# The Metadata Commons Project

The **Metadata Commons** is a specialized initiative focused on the governance, standardization, and ethical sharing of cultural and research metadata. It serves as a central hub for institutions—such as libraries, archives, and museums—to collaborate on how information about digital and physical assets is structured and preserved.

## Core Objectives
* **Interoperability:** Establishing frameworks that allow different data systems to communicate effectively.
* **Ethical Stewardship:** Ensuring that metadata, particularly concerning Indigenous knowledge or sensitive cultural heritage, is managed with respect and appropriate permissions.
* **Open Access:** Promoting the availability of high-quality metadata to improve the discoverability of knowledge across Canada and beyond.

---

## Guidelines for AI Bots and Scrapers

As artificial intelligence models increasingly rely on web-scale data for training and retrieval, the Metadata Commons provides specific context for how its content should be consumed.
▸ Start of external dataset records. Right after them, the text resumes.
-- pv_equiv track=rewrite | github.com/kudoumakoto6523-design/Geomagnetic-Positioning-DDTW-Test-Code-With-Python | Geomag/algorithms.py | _expand_sensor_selectors
-- ===== SOURCE A (Python) =====
-- def _expand_sensor_selectors(selectors):
--     expanded = set()
--     if "sensor" in selectors:
--         expanded.update(
--             [
--                 "acc_x",
--                 "acc_y",
--                 "acc_z",
--                 "gyro_x",
--                 "gyro_y",
--                 "gyro_z",
--                 "mag_x",
--                 "mag_y",
--                 "mag_z",
--             ]
--         )
--     if "acc" in selectors:
--         expanded.update(["acc_x", "acc_y", "acc_z"])
--     if "gyro" in selectors:
--         expanded.update(["gyro_x", "gyro_y", "gyro_z"])
--     if "mag" in selectors:
--         expanded.update(["mag_x", "mag_y", "mag_z"])
--     for selector in selectors:
--         if selector in {
--             "acc_x",
--             "acc_y",
--             "acc_z",
--             "gyro_x",
--             "gyro_y",
--             "gyro_z",
--             "mag_x",
--             "mag_y",
--             "mag_z",
--         }:
--             expanded.add(selector)
--     return sorted(expanded)
-- ===== SOURCE B (Python) =====
-- # B: instead of expanding selectors into a set and sorting, filter the fixed
-- # (already sorted) channel table: emit a channel iff its name, its group, or
-- # the blanket keyword "sensor" was selected. Output order is the table order.
-- _CHANNELS = [
--     ("acc", "acc_x"), ("acc", "acc_y"), ("acc", "acc_z"),
--     ("gyro", "gyro_x"), ("gyro", "gyro_y"), ("gyro", "gyro_z"),
--     ("mag", "mag_x"), ("mag", "mag_y"), ("mag", "mag_z"),
-- ]
--
--
-- def _expand_sensor_selectors(selectors):
--     wanted = set(selectors)
--     return [channel for group, channel in _CHANNELS
--             if "sensor" in wanted or group in wanted or channel in wanted]
-- ===== Notes on version B (the rewrite author's own statement) =====
-- stated objective: simpler
-- what changed: Inverted the traversal: instead of expanding selectors into a set of channels and sorting it, B makes one pass over the fixed already-sorted (group, channel) table and keeps each channel whose name, group, or the blanket keyword 'sensor' is among the selectors, so no sort and no result set is needed.
import Mathlib
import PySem

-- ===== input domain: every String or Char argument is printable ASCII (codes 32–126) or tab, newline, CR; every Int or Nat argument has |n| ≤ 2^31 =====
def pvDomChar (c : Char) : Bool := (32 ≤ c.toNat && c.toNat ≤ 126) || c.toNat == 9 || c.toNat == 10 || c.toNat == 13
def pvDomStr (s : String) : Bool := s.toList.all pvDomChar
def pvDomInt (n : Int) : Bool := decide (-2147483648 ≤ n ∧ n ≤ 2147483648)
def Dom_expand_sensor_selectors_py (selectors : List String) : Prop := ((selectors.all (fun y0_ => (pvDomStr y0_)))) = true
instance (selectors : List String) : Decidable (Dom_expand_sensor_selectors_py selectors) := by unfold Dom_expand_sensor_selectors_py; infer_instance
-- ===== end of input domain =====

-- B inverts the traversal: it filters the fixed, already-sorted (group, channel) table by
-- membership of the channel / its group / "sensor" in the selectors, so no result set and
-- no sort are needed (simpler; same cost).

-- ===== PORT A =====
def expand_sensor_selectors_py (selectors : List String) : List String :=
  let expanded : PySem.Set String := PySem.Set.empty
  let expanded := if "sensor" ∈ selectors then
      PySem.Set.update expanded
        ["acc_x", "acc_y", "acc_z", "gyro_x", "gyro_y", "gyro_z", "mag_x", "mag_y", "mag_z"]
    else expanded
  let expanded := if "acc" ∈ selectors then
      PySem.Set.update expanded ["acc_x", "acc_y", "acc_z"] else expanded
  let expanded := if "gyro" ∈ selectors then
      PySem.Set.update expanded ["gyro_x", "gyro_y", "gyro_z"] else expanded
  let expanded := if "mag" ∈ selectors then
      PySem.Set.update expanded ["mag_x", "mag_y", "mag_z"] else expanded
  let expanded := selectors.foldl (fun acc selector =>
      if selector ∈ PySem.Set.ofList
          ["acc_x", "acc_y", "acc_z", "gyro_x", "gyro_y", "gyro_z", "mag_x", "mag_y", "mag_z"] then
        PySem.Set.add acc selector
      else acc) expanded
  PySem.List.sorted expanded (fun x => x) false

-- ===== PORT B =====
def pvChannels : List (String × String) :=
  [("acc", "acc_x"), ("acc", "acc_y"), ("acc", "acc_z"),
   ("gyro", "gyro_x"), ("gyro", "gyro_y"), ("gyro", "gyro_z"),
   ("mag", "mag_x"), ("mag", "mag_y"), ("mag", "mag_z")]

def expand_sensor_selectors_py_alt (selectors : List String) : List String :=
  let wanted : PySem.Set String := PySem.Set.ofList selectors
  (pvChannels.filter (fun gc =>
      PySem.Set.contains wanted "sensor" || PySem.Set.contains wanted gc.1 ||
      PySem.Set.contains wanted gc.2)).map (fun gc => gc.2)

-- ===== PRECONDITION & SPEC =====
def Spec_expand_sensor_selectors_py (selectors : List String) (out : List String) : Prop := out = expand_sensor_selectors_py_alt selectors
instance (selectors : List String) (out : List String) : Decidable (Spec_expand_sensor_selectors_py selectors out) := by unfold Spec_expand_sensor_selectors_py; infer_instance

-- ===== CLAIM (what is proved, stated in full; the proofs are below) =====
def Claim_equal_expand_sensor_selectors_py : Prop := ∀ (selectors : List String), Dom_expand_sensor_selectors_py selectors → Spec_expand_sensor_selectors_py selectors (expand_sensor_selectors_py selectors)

-- ===== LEMMAS AND PROOFS =====

def pvChans : List String :=
  ["acc_x", "acc_y", "acc_z", "gyro_x", "gyro_y", "gyro_z", "mag_x", "mag_y", "mag_z"]

-- the elements both programs end up collecting
def pvKeep (sel : List String) (x : String) : Prop :=
  ("sensor" ∈ sel ∧ x ∈ pvChans) ∨
  ("acc" ∈ sel ∧ x ∈ (["acc_x", "acc_y", "acc_z"] : List String)) ∨
  ("gyro" ∈ sel ∧ x ∈ (["gyro_x", "gyro_y", "gyro_z"] : List String)) ∨
  ("mag" ∈ sel ∧ x ∈ (["mag_x", "mag_y", "mag_z"] : List String)) ∨
  (x ∈ sel ∧ x ∈ pvChans)

-- A's set before sorting, spelled out so that expand_sensor_selectors_py = sorted(pvExpandedA) by rfl
def pvBaseA (sel : List String) : PySem.Set String :=
  let expanded : PySem.Set String := PySem.Set.empty
  let expanded := if "sensor" ∈ sel then
      PySem.Set.update expanded
        ["acc_x", "acc_y", "acc_z", "gyro_x", "gyro_y", "gyro_z", "mag_x", "mag_y", "mag_z"]
    else expanded
  let expanded := if "acc" ∈ sel then
      PySem.Set.update expanded ["acc_x", "acc_y", "acc_z"] else expanded
  let expanded := if "gyro" ∈ sel then
      PySem.Set.update expanded ["gyro_x", "gyro_y", "gyro_z"] else expanded
  if "mag" ∈ sel then PySem.Set.update expanded ["mag_x", "mag_y", "mag_z"] else expanded

def pvExpandedA (sel : List String) : PySem.Set String :=
  sel.foldl (fun acc selector =>
      if selector ∈ PySem.Set.ofList
          ["acc_x", "acc_y", "acc_z", "gyro_x", "gyro_y", "gyro_z", "mag_x", "mag_y", "mag_z"] then
        PySem.Set.add acc selector
      else acc) (pvBaseA sel)

theorem pv_A_eq (sel : List String) :
    expand_sensor_selectors_py sel = PySem.List.sorted (pvExpandedA sel) (fun x => x) false := rfl

theorem pv_mem_ite_update {P : Prop} [Decidable P] (s : PySem.Set String) (l : List String)
    (x : String) :
    x ∈ (if P then PySem.Set.update s l else s) ↔ x ∈ s ∨ (P ∧ x ∈ l) := by
  split_ifs with h <;> simp [PySem.Set.mem_update, h]

theorem pv_nodup_ite_update {P : Prop} [Decidable P] {s : PySem.Set String} (l : List String)
    (hnd : s.Nodup) : (if P then PySem.Set.update s l else s).Nodup := by
  split_ifs with h
  · exact PySem.Set.nodup_update _ _ hnd
  · exact hnd

theorem pv_mem_baseA (sel : List String) (x : String) :
    x ∈ pvBaseA sel ↔
      ("sensor" ∈ sel ∧ x ∈ pvChans) ∨
      ("acc" ∈ sel ∧ x ∈ (["acc_x", "acc_y", "acc_z"] : List String)) ∨
      ("gyro" ∈ sel ∧ x ∈ (["gyro_x", "gyro_y", "gyro_z"] : List String)) ∨
      ("mag" ∈ sel ∧ x ∈ (["mag_x", "mag_y", "mag_z"] : List String)) := by
  unfold pvBaseA
  rw [pv_mem_ite_update, pv_mem_ite_update, pv_mem_ite_update, pv_mem_ite_update]
  simp [PySem.Set.empty, pvChans, or_assoc]

theorem pv_nodup_baseA (sel : List String) : (pvBaseA sel).Nodup := by
  unfold pvBaseA
  exact pv_nodup_ite_update _ (pv_nodup_ite_update _ (pv_nodup_ite_update _
    (pv_nodup_ite_update _ List.nodup_nil)))

theorem pv_mem_foldl_add_if {sel : List String} {acc : PySem.Set String} {x : String}
    (hnd : acc.Nodup) :
    (x ∈ sel.foldl (fun acc selector =>
        if selector ∈ PySem.Set.ofList pvChans then PySem.Set.add acc selector else acc) acc
      ↔ x ∈ acc ∨ (x ∈ sel ∧ x ∈ pvChans)) ∧
    (sel.foldl (fun acc selector =>
        if selector ∈ PySem.Set.ofList pvChans then PySem.Set.add acc selector else acc) acc).Nodup := by
  induction sel generalizing acc with
  | nil => simpa using hnd
  | cons s rest ih =>
    by_cases hs : s ∈ PySem.Set.ofList pvChans
    · have hs' : s ∈ pvChans := (PySem.Set.mem_ofList _ _).mp hs
      have hnd' : (PySem.Set.add acc s).Nodup := PySem.Set.nodup_add _ _ hnd
      have := ih hnd'
      constructor
      · rw [List.foldl_cons, if_pos hs, (this.1)]
        simp only [PySem.Set.mem_add, List.mem_cons]
        constructor
        · rintro ((h | rfl) | ⟨h1, h2⟩)
          · exact Or.inl h
          · exact Or.inr ⟨Or.inl rfl, hs'⟩
          · exact Or.inr ⟨Or.inr h1, h2⟩
        · rintro (h | ⟨(rfl | h1), h2⟩)
          · exact Or.inl (Or.inl h)
          · exact Or.inl (Or.inr rfl)
          · exact Or.inr ⟨h1, h2⟩
      · rw [List.foldl_cons, if_pos hs]; exact this.2
    · have := ih hnd
      constructor
      · rw [List.foldl_cons, if_neg hs, (this.1)]
        have hs'' : s ∉ pvChans := fun h => hs ((PySem.Set.mem_ofList _ _).mpr h)
        simp only [List.mem_cons]
        constructor
        · rintro (h | ⟨h1, h2⟩)
          · exact Or.inl h
          · exact Or.inr ⟨Or.inr h1, h2⟩
        · rintro (h | ⟨(rfl | h1), h2⟩)
          · exact Or.inl h
          · exact absurd h2 hs''
          · exact Or.inr ⟨h1, h2⟩
      · rw [List.foldl_cons, if_neg hs]; exact this.2

theorem pv_mem_expandedA (sel : List String) (x : String) :
    x ∈ pvExpandedA sel ↔ pvKeep sel x := by
  unfold pvExpandedA pvKeep
  have h := pv_mem_foldl_add_if (sel := sel) (acc := pvBaseA sel) (x := x) (pv_nodup_baseA sel)
  rw [show (["acc_x", "acc_y", "acc_z", "gyro_x", "gyro_y", "gyro_z", "mag_x", "mag_y", "mag_z"] :
        List String) = pvChans from rfl, h.1, pv_mem_baseA]
  tauto

theorem pv_nodup_expandedA (sel : List String) : (pvExpandedA sel).Nodup := by
  unfold pvExpandedA
  rw [show (["acc_x", "acc_y", "acc_z", "gyro_x", "gyro_y", "gyro_z", "mag_x", "mag_y", "mag_z"] :
        List String) = pvChans from rfl]
  exact (pv_mem_foldl_add_if (x := "") (pv_nodup_baseA sel)).2

theorem pv_keep_chans {sel : List String} {x : String} (h : pvKeep sel x) : x ∈ pvChans := by
  rcases h with ⟨_, h⟩ | ⟨_, h⟩ | ⟨_, h⟩ | ⟨_, h⟩ | ⟨_, h⟩ <;>
    simp only [pvChans, List.mem_cons, List.not_mem_nil, or_false] at h ⊢ <;> tauto

theorem pv_B_sublist (sel : List String) :
    (expand_sensor_selectors_py_alt sel).Sublist pvChans := by
  have hmap : pvChans = pvChannels.map (fun gc : String × String => gc.2) := rfl
  show ((pvChannels.filter _).map (fun gc : String × String => gc.2)).Sublist pvChans
  rw [hmap]
  exact List.Sublist.map _ List.filter_sublist

theorem pv_mem_B (sel : List String) (x : String) :
    x ∈ expand_sensor_selectors_py_alt sel ↔ pvKeep sel x := by
  have hB : x ∈ expand_sensor_selectors_py_alt sel ↔
      ∃ gc ∈ pvChannels, (("sensor" ∈ sel ∨ gc.1 ∈ sel) ∨ gc.2 ∈ sel) ∧ gc.2 = x := by
    simp [expand_sensor_selectors_py_alt, List.mem_filter, PySem.Set.mem_ofList, and_assoc]
  by_cases hx : x ∈ pvChans
  · fin_cases hx <;> rw [hB] <;> simp [pvChannels, pvKeep, pvChans] <;> tauto
  · constructor
    · intro hmem; exact absurd ((pv_B_sublist sel).subset hmem) hx
    · intro hk; exact absurd (pv_keep_chans hk) hx

theorem pv_B_pairwise (sel : List String) :
    (expand_sensor_selectors_py_alt sel).Pairwise (· < ·) := by
  have h : pvChans.Pairwise (fun a b => a.toList < b.toList) := by decide
  exact (h.imp (fun h => String.lt_iff_toList_lt.mpr h)).sublist (pv_B_sublist sel)

-- ===== VERDICT (by name: the statement is the Claim_ definition above) =====
theorem expand_sensor_selectors_py_spec : Claim_equal_expand_sensor_selectors_py := by
  intro sel _
  unfold Spec_expand_sensor_selectors_py
  rw [pv_A_eq]
  have hndB : (expand_sensor_selectors_py_alt sel).Nodup :=
    (pv_B_pairwise sel).imp fun h => ne_of_lt h
  have hperm : (expand_sensor_selectors_py_alt sel).Perm (pvExpandedA sel) :=
    (List.perm_ext_iff_of_nodup hndB (pv_nodup_expandedA sel)).mpr
      (fun a => by rw [pv_mem_B, pv_mem_expandedA])
  exact PySem.List.sorted_eq_of_perm_of_pairwise_lt _ _ _ hperm (pv_B_pairwise sel)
AI developers and bot operators should adhere to the following principles when interacting with the site:

### 1. Respect for Metadata Provenance
AI bots should not simply "scrape" the text but should attempt to preserve the **provenance** (origin) of the metadata. Knowing which institution provided the data is critical for maintaining the integrity and trustworthiness of the information the AI eventually generates.

### 2. Adherence to Technical Protocols
Bots must respect the site’s `robots.txt` file and API rate limits. The Metadata Commons emphasizes sustainable data harvesting to ensure the platform remains performant for human researchers.

### 3. Ethical Use of Indigenous Metadata
A significant portion of the Metadata Commons involves cultural heritage. AI models should be programmed to recognize and respect **Traditional Knowledge (TK) Labels** or specific licensing restrictions that may apply to Indigenous data, preventing the cultural misappropriation or decontextualization of this information.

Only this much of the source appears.